Те, кто не успел добежать до своих коней, бьются пешие. Но что значит пеший перед конным? Расправа коротка: верховой с налету быстрым, точным ударом сбивает противника с ног. Такая участь постигает всех, кто далеко отошел от зимовья. И боевой клич нападающих, гордых своим превосходством и успехом, становится еще громче:
— Олжай! Олжай! Иргизбай! Иргизбай! Топай! Торгай! — яростно взывали они к духу Олжая и других предков, наводя страх на противника.
Все преграды сметены… Победители тесными рядами летят к постройкам. Несмолкающие крики, треск соилов, топот коней — все сливается в общий гул. Наступает страшная развязка набега.
Отряд Божея оставался перед зимовкой. Все подняли соилы и шокнары и маленькой ощетинившейся кучкой недвижимо стояли на месте. Враги обступали их со всех сторон.
— Отступайте к зимовке! Займем все двери, хоть к жилищам их не подпустим!

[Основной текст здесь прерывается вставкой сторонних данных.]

-- key step of the equivalence, at the items-list level, key already present
theorem pv_step_items (e p : String) (l : List (String × List String))
    (hnd : (l.map Prod.fst).Nodup) (hne : ∀ q ∈ l, q.2 ≠ [])
    (hc : l.any (fun q => q.1 == p) = true) :
    (if PySem.Str.len e <
          PySem.Str.len (pvPick ((PySem.Dict.mk l).getD p [])) then
        (l.map pvF).map (fun q => if q.1 == p then (p, e) else q)
      else l.map pvF)
    = (l.map (fun q => if q.1 == p then (p, (PySem.Dict.mk l).getD p [] ++ [e]) else q)).map
        pvF := by
  induction l with
  | nil => simp at hc
  | cons q t ih =>
    by_cases hq : (q.1 == p) = true
    · have hqp : q.1 = p := by simpa using hq
      have hG : (PySem.Dict.mk (q :: t)).getD p [] = q.2 := by
        simp [PySem.Dict.getD, PySem.Dict.get?, List.find?, hq]
      have hpt : ∀ r ∈ t, ¬((r.1 == p) = true) := by
        intro r hr hrp
        have : q.1 ∈ t.map Prod.fst := by
          rw [hqp]
          exact List.mem_map.mpr ⟨r, hr, by simpa using hrp⟩
        exact (List.nodup_cons.mp hnd).1 this
      have hida : (t.map pvF).map (fun r => if r.1 == p then (p, e) else r) = t.map pvF := by
        refine pv_map_id_of_no_key _ _ _ ?_
        intro r hr
        rcases List.mem_map.mp hr with ⟨r', hr', rfl⟩
        exact hpt r' hr'
      have hidb : t.map (fun r => if r.1 == p then (p, q.2 ++ [e]) else r) = t :=
        pv_map_id_of_no_key _ _ _ hpt
      have hq2 : q.2 ≠ [] := hne q (by simp)
      rw [hG]
      simp only [List.map_cons, if_pos hq, hida, hidb]
      rw [show pvF (p, q.2 ++ [e]) = (p, pvPick (q.2 ++ [e])) from rfl, pvPick_snoc q.2 e hq2]
      simp only [pvF]
      split_ifs <;> simp [hqp]
    · have hG : (PySem.Dict.mk (q :: t)).getD p [] = (PySem.Dict.mk t).getD p [] := by
        simp [PySem.Dict.getD, PySem.Dict.get?, List.find?, hq]
      have hct : t.any (fun r => r.1 == p) = true := by
        rcases List.any_eq_true.mp hc with ⟨r, hr, hrp⟩
        rcases List.mem_cons.mp hr with rfl | hr'
        · exact absurd hrp hq
        · exact List.any_eq_true.mpr ⟨r, hr', hrp⟩
      have ih' := ih (List.nodup_cons.mp hnd).2 (fun r hr => hne r (by simp [hr])) hct
      rw [hG]
      have hqf : (pvF q).1 = q.1 := rfl
      simp only [List.map_cons, hqf, if_neg hq]
      rw [← ih']
      split_ifs <;> simp [pvF]

-- single loop iteration: A's dict stays the pvF-image of B's dict
theorem pv_step_eq (e : String) (g : PySem.Dict String (List String))
    (hnd : (g.items.map Prod.fst).Nodup) (hne : ∀ q ∈ g.items, q.2 ≠ []) :
    pvStepA (PySem.Dict.mk (g.items.map pvF)) e =
      PySem.Dict.mk ((pvStepB g e).items.map pvF) := by
  unfold pvStepA pvStepB
  rcases hs : PySem.Str.split₀ e with _ | ⟨p, rest⟩
  · rfl
  · dsimp only
    have hcont : (PySem.Dict.mk (g.items.map pvF)).contains p = g.items.any (fun q => q.1 == p) := by
      simp only [PySem.Dict.contains]
      exact pv_any_map g.items p
    by_cases hc : g.items.any (fun q => q.1 == p) = true
    · have hcont' : (PySem.Dict.mk (g.items.map pvF)).contains p = true := by rw [hcont]; exact hc
      have hcg : g.contains p = true := hc
      unfold PySem.Dict.modify
      have hinsB : (g.insert p (g.getD p [] ++ [e])).items =
          g.items.map (fun q => if q.1 == p then (p, g.getD p [] ++ [e]) else q) := by
        simp [PySem.Dict.insert, hcg]
      have hgetD : g.getD p [] = (PySem.Dict.mk g.items).getD p [] := rfl
      have hinsA : ((PySem.Dict.mk (g.items.map pvF)).insert p e).items =
          (g.items.map pvF).map (fun q => if q.1 == p then (p, e) else q) := by
        simp [PySem.Dict.insert, hcont']
      rw [hcont', if_pos rfl]
      apply PySem.Dict.ext
      show (if PySem.Str.len e <
              PySem.Str.len ((PySem.Dict.mk (g.items.map pvF)).getD p "") then
            (PySem.Dict.mk (g.items.map pvF)).insert p e
          else PySem.Dict.mk (g.items.map pvF)).items =
          ((g.insert p (g.getD p [] ++ [e])).items.map pvF)
      rw [apply_ite PySem.Dict.items, hinsA, hinsB, pv_getD_map]
      exact pv_step_items e p g.items hnd hne hc
    · have hcont' : (PySem.Dict.mk (g.items.map pvF)).contains p = false := by
        rw [hcont]; exact Bool.eq_false_iff.mpr hc
      have hcg : g.contains p = false := by
        simp only [PySem.Dict.contains]
        exact Bool.eq_false_iff.mpr hc
      have hfind : g.items.find? (fun q => q.1 == p) = none := by
        rw [List.find?_eq_none]
        intro q hq hqp
        exact hc (List.any_eq_true.mpr ⟨q, hq, hqp⟩)
      have hgd : g.getD p [] = [] := by
        simp [PySem.Dict.getD, PySem.Dict.get?, hfind]
      unfold PySem.Dict.modify
      rw [hgd, hcont']
      simp only [Bool.false_eq_true, if_false]
      apply PySem.Dict.ext
      have hinsB : (g.insert p ([] ++ [e])).items = g.items ++ [(p, [e])] := by
        simp [PySem.Dict.insert, hcg]
      have hinsA : ((PySem.Dict.mk (g.items.map pvF)).insert p e).items =
          g.items.map pvF ++ [(p, e)] := by
        simp [PySem.Dict.insert, hcont']
      rw [hinsA, hinsB]
      simp [pvF, pvPick_singleton]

Будем биться до конца! — закричал Байдалы и отвел свой отряд к строениям.
У дверей стали Байдалы и Божей, окруженные самыми смелыми и сильными молодыми жигитами во главе с обоими сыновьями Каумена.
Противник лавиной хлынул к постройкам. Верховые на всем скаку остановились и сгрудились перед самыми дверьми, ожидая приказа.

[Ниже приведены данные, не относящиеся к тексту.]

-- pv_equiv track=rewrite | github.com/davidiach/erdos97 | scripts/sat_smt_n10_n11_n12.py | cyclic_rotations
-- ===== SOURCE A (Python) =====
-- def cyclic_rotations(pattern):
--     n = len(pattern)
--     out = []
--     for r in range(n):
--         new_pattern = [None] * n
--         for i in range(n):
--             new_i = (i + r) % n
--             new_pattern[new_i] = tuple(sorted(((j + r) % n) for j in pattern[i]))
--         out.append(tuple(new_pattern))
--     return out
-- ===== SOURCE B (Python) =====
-- def _inc_row(n, e):
--     return tuple(sorted((x + 1) % n for x in e))
--
--
-- def cyclic_rotations(pattern):
--     n = len(pattern)
--     if n == 0:
--         return []
--     cur = tuple(tuple(sorted(j % n for j in row)) for row in pattern)
--     out = [cur]
--     for _ in range(n - 1):
--         shifted = (cur[-1],) + cur[:-1]
--         cur = tuple(_inc_row(n, e) for e in shifted)
--         out.append(cur)
--     return out
-- ===== Notes on version B (the rewrite author's own statement) =====
-- stated objective: alternative
-- what changed: Instead of recomputing every rotation from the raw pattern with index-scatter writes, B computes rotation 0 once and derives each subsequent rotation incrementally from the previous one by a cyclic right shift of the outer tuple plus an increment-mod-n-and-resort of each inner tuple.
import Mathlib
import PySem

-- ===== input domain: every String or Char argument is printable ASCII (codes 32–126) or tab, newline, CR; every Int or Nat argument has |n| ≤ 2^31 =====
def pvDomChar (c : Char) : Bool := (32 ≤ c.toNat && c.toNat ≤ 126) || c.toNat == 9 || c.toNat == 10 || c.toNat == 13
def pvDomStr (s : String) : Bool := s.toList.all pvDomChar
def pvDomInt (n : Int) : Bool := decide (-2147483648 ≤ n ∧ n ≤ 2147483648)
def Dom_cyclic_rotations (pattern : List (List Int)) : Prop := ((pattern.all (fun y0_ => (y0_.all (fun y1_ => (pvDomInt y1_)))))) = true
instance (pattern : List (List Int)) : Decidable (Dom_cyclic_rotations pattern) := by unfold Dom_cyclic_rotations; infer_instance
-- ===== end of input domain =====

-- B derives each rotation incrementally from the previous one (shift + increment mod n + resort)
-- instead of A's per-rotation scatter writes; objective: alternative decomposition, same cost.

-- ===== PORT A =====
-- Python's `[None] * n` buffer is ported as `List.replicate n []`: the inner loop writes every
-- slot exactly once (i ↦ (i+r) % n is a bijection on range n), so the placeholder never survives.
-- `pattern[i]` with 0 ≤ i < len(pattern) is ported as `pattern.getD i []` (always in range).
-- Here `%` is always taken with the positive divisor n = len(pattern) (the loops run only when
-- n > 0), where Lean's Int.emod coincides with Python's `%`.
def cyclic_rotations (pattern : List (List Int)) : List (List (List Int)) :=
  let n := pattern.length
  (List.range n).foldl (fun out r =>
    let new_pattern := (List.range n).foldl (fun np i =>
      np.set ((i + r) % n)
        (PySem.List.sorted ((pattern.getD i []).map (fun j => (j + (r : Int)) % (n : Int))) (fun x => x) false))
      (List.replicate n ([] : List Int))
    out ++ [new_pattern]) []

-- ===== PORT B =====
def pvIncRow (n : Int) (e : List Int) : List Int :=
  PySem.List.sorted (e.map (fun x => (x + 1) % n)) (fun x => x) false

-- `cur[-1]` is ported with PySem.List.pyGet? (cur is nonempty, so `.getD []` never fires)
-- and `cur[:-1]` with PySem.List.slice.
def cyclic_rotations_alt (pattern : List (List Int)) : List (List (List Int)) :=
  let n := pattern.length
  if n = 0 then []
  else
    let cur0 := pattern.map (fun row =>
      PySem.List.sorted (row.map (fun j => j % (n : Int))) (fun x => x) false)
    ((List.range (n - 1)).foldl (fun st _ =>
        let shifted := (PySem.List.pyGet? st.2 (-1)).getD [] :: PySem.List.slice st.2 none (some (-1))
        let nxt := shifted.map (pvIncRow (n : Int))
        (st.1 ++ [nxt], nxt))
      ([cur0], cur0)).1

-- ===== PRECONDITION & SPEC =====
def Spec_cyclic_rotations (pattern : List (List Int)) (out : List (List (List Int))) : Prop := out = cyclic_rotations_alt pattern
instance (pattern : List (List Int)) (out : List (List (List Int))) : Decidable (Spec_cyclic_rotations pattern out) := by unfold Spec_cyclic_rotations; infer_instance

-- ===== CLAIM (what is proved, stated in full; the proofs are below) =====
def Claim_equal_cyclic_rotations : Prop := ∀ (pattern : List (List Int)), Dom_cyclic_rotations pattern → Spec_cyclic_rotations pattern (cyclic_rotations pattern)

-- ===== LEMMAS AND PROOFS =====

theorem pvFoldl_append_map {α β : Type} (l : List α) (f : α → β) (init : List β) :
    l.foldl (fun acc x => acc ++ [f x]) init = init ++ l.map f := by
  induction l generalizing init with
  | nil => simp
  | cons a t ih => simp [List.foldl, ih]

-- the sorted residue row contributed by source index i at rotation r
def pvValA (pattern : List (List Int)) (n r i : Nat) : List Int :=
  PySem.List.sorted ((pattern.getD i []).map (fun j => (j + (r : Int)) % (n : Int))) (fun x => x) false

-- the source index landing at target position k under rotation r
def pvPrevIdx (n r k : Nat) : Nat := if k < r then k + n - r else k - r

-- the common closed form of rotation r
def pvRotSpec (pattern : List (List Int)) (n r : Nat) : List (List Int) :=
  (List.range n).map (fun k => pvValA pattern n r (pvPrevIdx n r k))

theorem pvSigma_eq (n i r : Nat) (hi : i < n) (hr : r < n) :
    (i + r) % n = if i + r < n then i + r else i + r - n := by
  split
  · exact Nat.mod_eq_of_lt ‹_›
  · rw [Nat.mod_eq_sub_mod (by omega)]
    exact Nat.mod_eq_of_lt (by omega)

theorem pvLength_foldl_set (l : List Nat) (g : Nat → Nat) (f : Nat → List Int)
    (init : List (List Int)) :
    ((l.foldl (fun np i => np.set (g i) (f i)) init)).length = init.length := by
  induction l generalizing init with
  | nil => rfl
  | cons a t ih => simp [List.foldl, ih]

theorem pvScatter (pattern : List (List Int)) (n r : Nat) (hr : r < n) :
    ∀ m, m ≤ n → ∀ k, k < n →
      ((List.range m).foldl (fun np i =>
          np.set ((i + r) % n) (pvValA pattern n r i))
        (List.replicate n ([] : List Int)))[k]? =
      some (if pvPrevIdx n r k < m then pvValA pattern n r (pvPrevIdx n r k) else []) := by
  intro m
  induction m with
  | zero =>
    intro _ k hk
    simp [hk]
  | succ m ih =>
    intro hm k hk
    have hlen : ((List.range m).foldl (fun np i =>
        np.set ((i + r) % n) (pvValA pattern n r i))
        (List.replicate n ([] : List Int))).length = n := by
      simpa using pvLength_foldl_set (List.range m) (fun i => (i + r) % n)
        (fun i => pvValA pattern n r i) (List.replicate n ([] : List Int))
    rw [List.range_succ, List.foldl_append]
    simp only [List.foldl_cons, List.foldl_nil]
    rw [List.getElem?_set]
    have hiff : ((m + r) % n = k) ↔ (pvPrevIdx n r k = m) := by
      rw [pvSigma_eq n m r (by omega) hr]
      unfold pvPrevIdx
      constructor <;> intro h <;> (split at h <;> split <;> omega)
    by_cases hpk : pvPrevIdx n r k = m
    · have hset : (m + r) % n = k := hiff.mpr hpk
      simp [hset, hlen, hk, hpk]
    · have hset : (m + r) % n ≠ k := fun h => hpk (hiff.mp h)
      rw [if_neg hset, ih (by omega) k hk]
      by_cases h2 : pvPrevIdx n r k < m
      · rw [if_pos h2, if_pos (by omega)]
      · rw [if_neg h2, if_neg (by omega)]

theorem pvA_row (pattern : List (List Int)) (n r : Nat) (hn : n = pattern.length) (hr : r < n) :
    (List.range n).foldl (fun np i =>
        np.set ((i + r) % n)
          (PySem.List.sorted ((pattern.getD i []).map (fun j => (j + (r : Int)) % (n : Int))) (fun x => x) false))
      (List.replicate n ([] : List Int)) = pvRotSpec pattern n r := by
  have hlen : ((List.range n).foldl (fun np i =>
      np.set ((i + r) % n)
        (PySem.List.sorted ((pattern.getD i []).map (fun j => (j + (r : Int)) % (n : Int))) (fun x => x) false))
      (List.replicate n ([] : List Int))).length = n := by
    simpa using pvLength_foldl_set (List.range n) (fun i => (i + r) % n)
      (fun i => PySem.List.sorted ((pattern.getD i []).map (fun j => (j + (r : Int)) % (n : Int))) (fun x => x) false)
      (List.replicate n ([] : List Int))
  apply List.ext_getElem?
  intro k
  by_cases hk : k < n
  · have h := pvScatter pattern n r hr n le_rfl k hk
    have hprev : pvPrevIdx n r k < n := by unfold pvPrevIdx; split <;> omega
    simp only [pvValA] at h
    rw [h, if_pos hprev]
    simp [pvRotSpec, pvValA, hk]
  · rw [List.getElem?_eq_none (by rw [hlen]; omega),
      List.getElem?_eq_none (by simp [pvRotSpec]; omega)]

theorem pvInc_val (pattern : List (List Int)) (n r i : Nat) :
    pvIncRow (n : Int) (pvValA pattern n r i) = pvValA pattern n (r + 1) i := by
  unfold pvIncRow pvValA
  rw [PySem.List.sorted_eq_sorted_of_perm _ _ _ (fun a b hab => hab)
    ((PySem.List.sorted_perm _ _ _).map _)]
  congr 1
  rw [List.map_map]
  apply List.map_congr_left
  intro j _
  simp only [Function.comp_apply]
  have hmod : ∀ a : Int, (a % (n : Int) + 1) % (n : Int) = (a + 1) % (n : Int) := by
    intro a
    conv_rhs => rw [Int.add_emod]
    rw [Int.add_emod (a % (n : Int)) 1, Int.emod_emod_of_dvd _ dvd_rfl]
  rw [hmod]
  congr 1
  push_cast
  ring

theorem pvRot0 (pattern : List (List Int)) :
    pvRotSpec pattern pattern.length 0 =
      pattern.map (fun row =>
        PySem.List.sorted (row.map (fun j => j % (pattern.length : Int))) (fun x => x) false) := by
  apply List.ext_getElem
  · simp [pvRotSpec]
  intro k h1 h2
  simp only [pvRotSpec, pvValA, pvPrevIdx, List.getElem_map, List.getElem_range] at h1 ⊢
  rw [if_neg (by omega), Nat.sub_zero, List.getD_eq_getElem _ _ (by simpa using h1)]
  congr 1
  apply List.map_congr_left
  intro j _
  norm_num

theorem pvStep (pattern : List (List Int)) (n r : Nat) (h : r + 1 < n) :
    ((PySem.List.pyGet? (pvRotSpec pattern n r) (-1)).getD [] ::
        PySem.List.slice (pvRotSpec pattern n r) none (some (-1))).map (pvIncRow (n : Int)) =
      pvRotSpec pattern n (r + 1) := by
  have hn1 : n - 1 + 1 = n := by omega
  have h3 : List.range n = List.range (n - 1) ++ [n - 1] :=
    (congrArg List.range hn1.symm).trans (List.range_succ)
  have h2 : List.range n = 0 :: (List.range (n - 1)).map Nat.succ :=
    (congrArg List.range hn1.symm).trans List.range_succ_eq_map
  have hsplit : pvRotSpec pattern n r =
      (List.range (n - 1)).map (fun k => pvValA pattern n r (pvPrevIdx n r k)) ++
        [pvValA pattern n r (pvPrevIdx n r (n - 1))] := by
    unfold pvRotSpec
    rw [h3]
    simp
  rw [hsplit, PySem.List.pyGet?_neg_one_append_singleton, PySem.List.slice_to_neg_one,
    List.dropLast_concat]
  simp only [Option.getD_some, List.map_cons, List.map_map]
  unfold pvRotSpec
  rw [h2, List.map_cons, List.map_map]
  congr 1
  · rw [pvInc_val]
    congr 1
    unfold pvPrevIdx
    split_ifs <;> omega
  · apply List.map_congr_left
    intro k hk
    rw [List.mem_range] at hk
    simp only [Function.comp_apply]
    rw [pvInc_val]
    congr 1
    unfold pvPrevIdx
    split_ifs <;> omega

theorem pvFold (pattern : List (List Int)) (n : Nat) (hn : 0 < n) :
    ∀ t, t ≤ n - 1 →
      (List.range t).foldl (fun st _ =>
          (st.1 ++ [((PySem.List.pyGet? st.2 (-1)).getD [] ::
              PySem.List.slice st.2 none (some (-1))).map (pvIncRow (n : Int))],
           ((PySem.List.pyGet? st.2 (-1)).getD [] ::
              PySem.List.slice st.2 none (some (-1))).map (pvIncRow (n : Int))))
        ([pvRotSpec pattern n 0], pvRotSpec pattern n 0) =
      ((List.range (t + 1)).map (pvRotSpec pattern n), pvRotSpec pattern n t) := by
  intro t
  induction t with
  | zero => intro _; simp
  | succ t ih =>
    intro ht
    rw [List.range_succ, List.foldl_append, ih (by omega)]
    simp only [List.foldl_cons, List.foldl_nil]
    rw [pvStep pattern n t (by omega)]
    rw [show List.range (t + 1 + 1) = List.range (t + 1) ++ [t + 1] from List.range_succ,
      List.map_append]
    simp

-- ===== VERDICT (by name: the statement is the Claim_ definition above) =====
theorem pvA_eq (pattern : List (List Int)) :
    cyclic_rotations pattern =
      (List.range pattern.length).map (pvRotSpec pattern pattern.length) := by
  unfold cyclic_rotations
  show (List.range pattern.length).foldl (fun out r => out ++
      [(List.range pattern.length).foldl (fun np i =>
        np.set ((i + r) % pattern.length)
          (PySem.List.sorted ((pattern.getD i []).map
            (fun j => (j + (r : Int)) % (pattern.length : Int))) (fun x => x) false))
        (List.replicate pattern.length ([] : List Int))]) [] = _
  rw [pvFoldl_append_map]
  simp only [List.nil_append]
  apply List.map_congr_left
  intro r hr
  rw [List.mem_range] at hr
  exact pvA_row pattern pattern.length r rfl hr

theorem cyclic_rotations_spec : Claim_equal_cyclic_rotations := by
  intro pattern _
  unfold Spec_cyclic_rotations
  rw [pvA_eq]
  unfold cyclic_rotations_alt
  by_cases hn : pattern.length = 0
  · simp [hn]
  · have hn1 : pattern.length - 1 + 1 = pattern.length := by omega
    simp only [hn, if_false]
    rw [← pvRot0]
    rw [pvFold pattern pattern.length (by omega) (pattern.length - 1) le_rfl]
    rw [hn1]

Кунанбай находился в центре толпы. Он еще не сошел с коня.
В эту минуту Даркембай протиснулся к дверям между Божеем и Байдалы и стал целиться из фитильного ружья на ножках, — бог весть, откуда оно у него взялось. Ружье было заряжено, — стоило только поднести огонь, и грянул бы выстрел. Даркембай, задыхаясь, окликнул Божея:
— У этого одноглазого нет сердца! Опять глумится над нами! Посторонись, я застрелю его!
И он стал поспешно высекать огонь. Но Божей дернул его за руку:
— Оставь! Не нам вершить кару над ним, — на то есть духи предков!
В этот момент раздался громкий голос Кунанбая:
— Выволакивайте их из нор! Свяжите, как рабов, и тащите оттуда!
Приказ звучал неумолимо. Толпа иргизбаев под предводительством Майбасара ринулась к дому. Перед дверьми они в нерешительности остановились. Но снова раздался окрик Кунанбая:
— Слезайте с коней! Ломайте двери! Напирайте все вместе!
Даркембай и другие, окружавшие Байдалы и Божея, дрались отважно. Но прозвучал приказ Кунанбая — и огромная толпа нападавших ворвалась в строение.
Оборонявшиеся не могли даже размахнуться соилами под низким потолком постройки. За несколько минут противник сломил и обезоружил всех. Побежденных начали выволакивать на улицу.
Едва Караша, Уркимбай и молодые жигитеки появились перед дверьми, толпа иргизбаев кинулась на них. Окровавленные, избитые, они продолжали сопротивляться, громко проклиная Кунанбая и понося его последними словами. Но Кунанбай не мог их слышать: шум и вой толпы заглушали все. Майбасар, дико сверкая глазами, исступленно кричал:
— Плетьми их! Не жалейте! С кем вздумали тягаться?
И его жигиты во главе с двумя посыльными — Камысбаем и Жумагулом — без сожаления работали плетьми, нанося удар за ударом.
Кунанбай не смотрел на это. Он продолжал пристально вглядываться в каждого, кого выволакивали из дверей. Он ждал только одного человека. Лишь на него он точил зуб. Этот человек был Божей.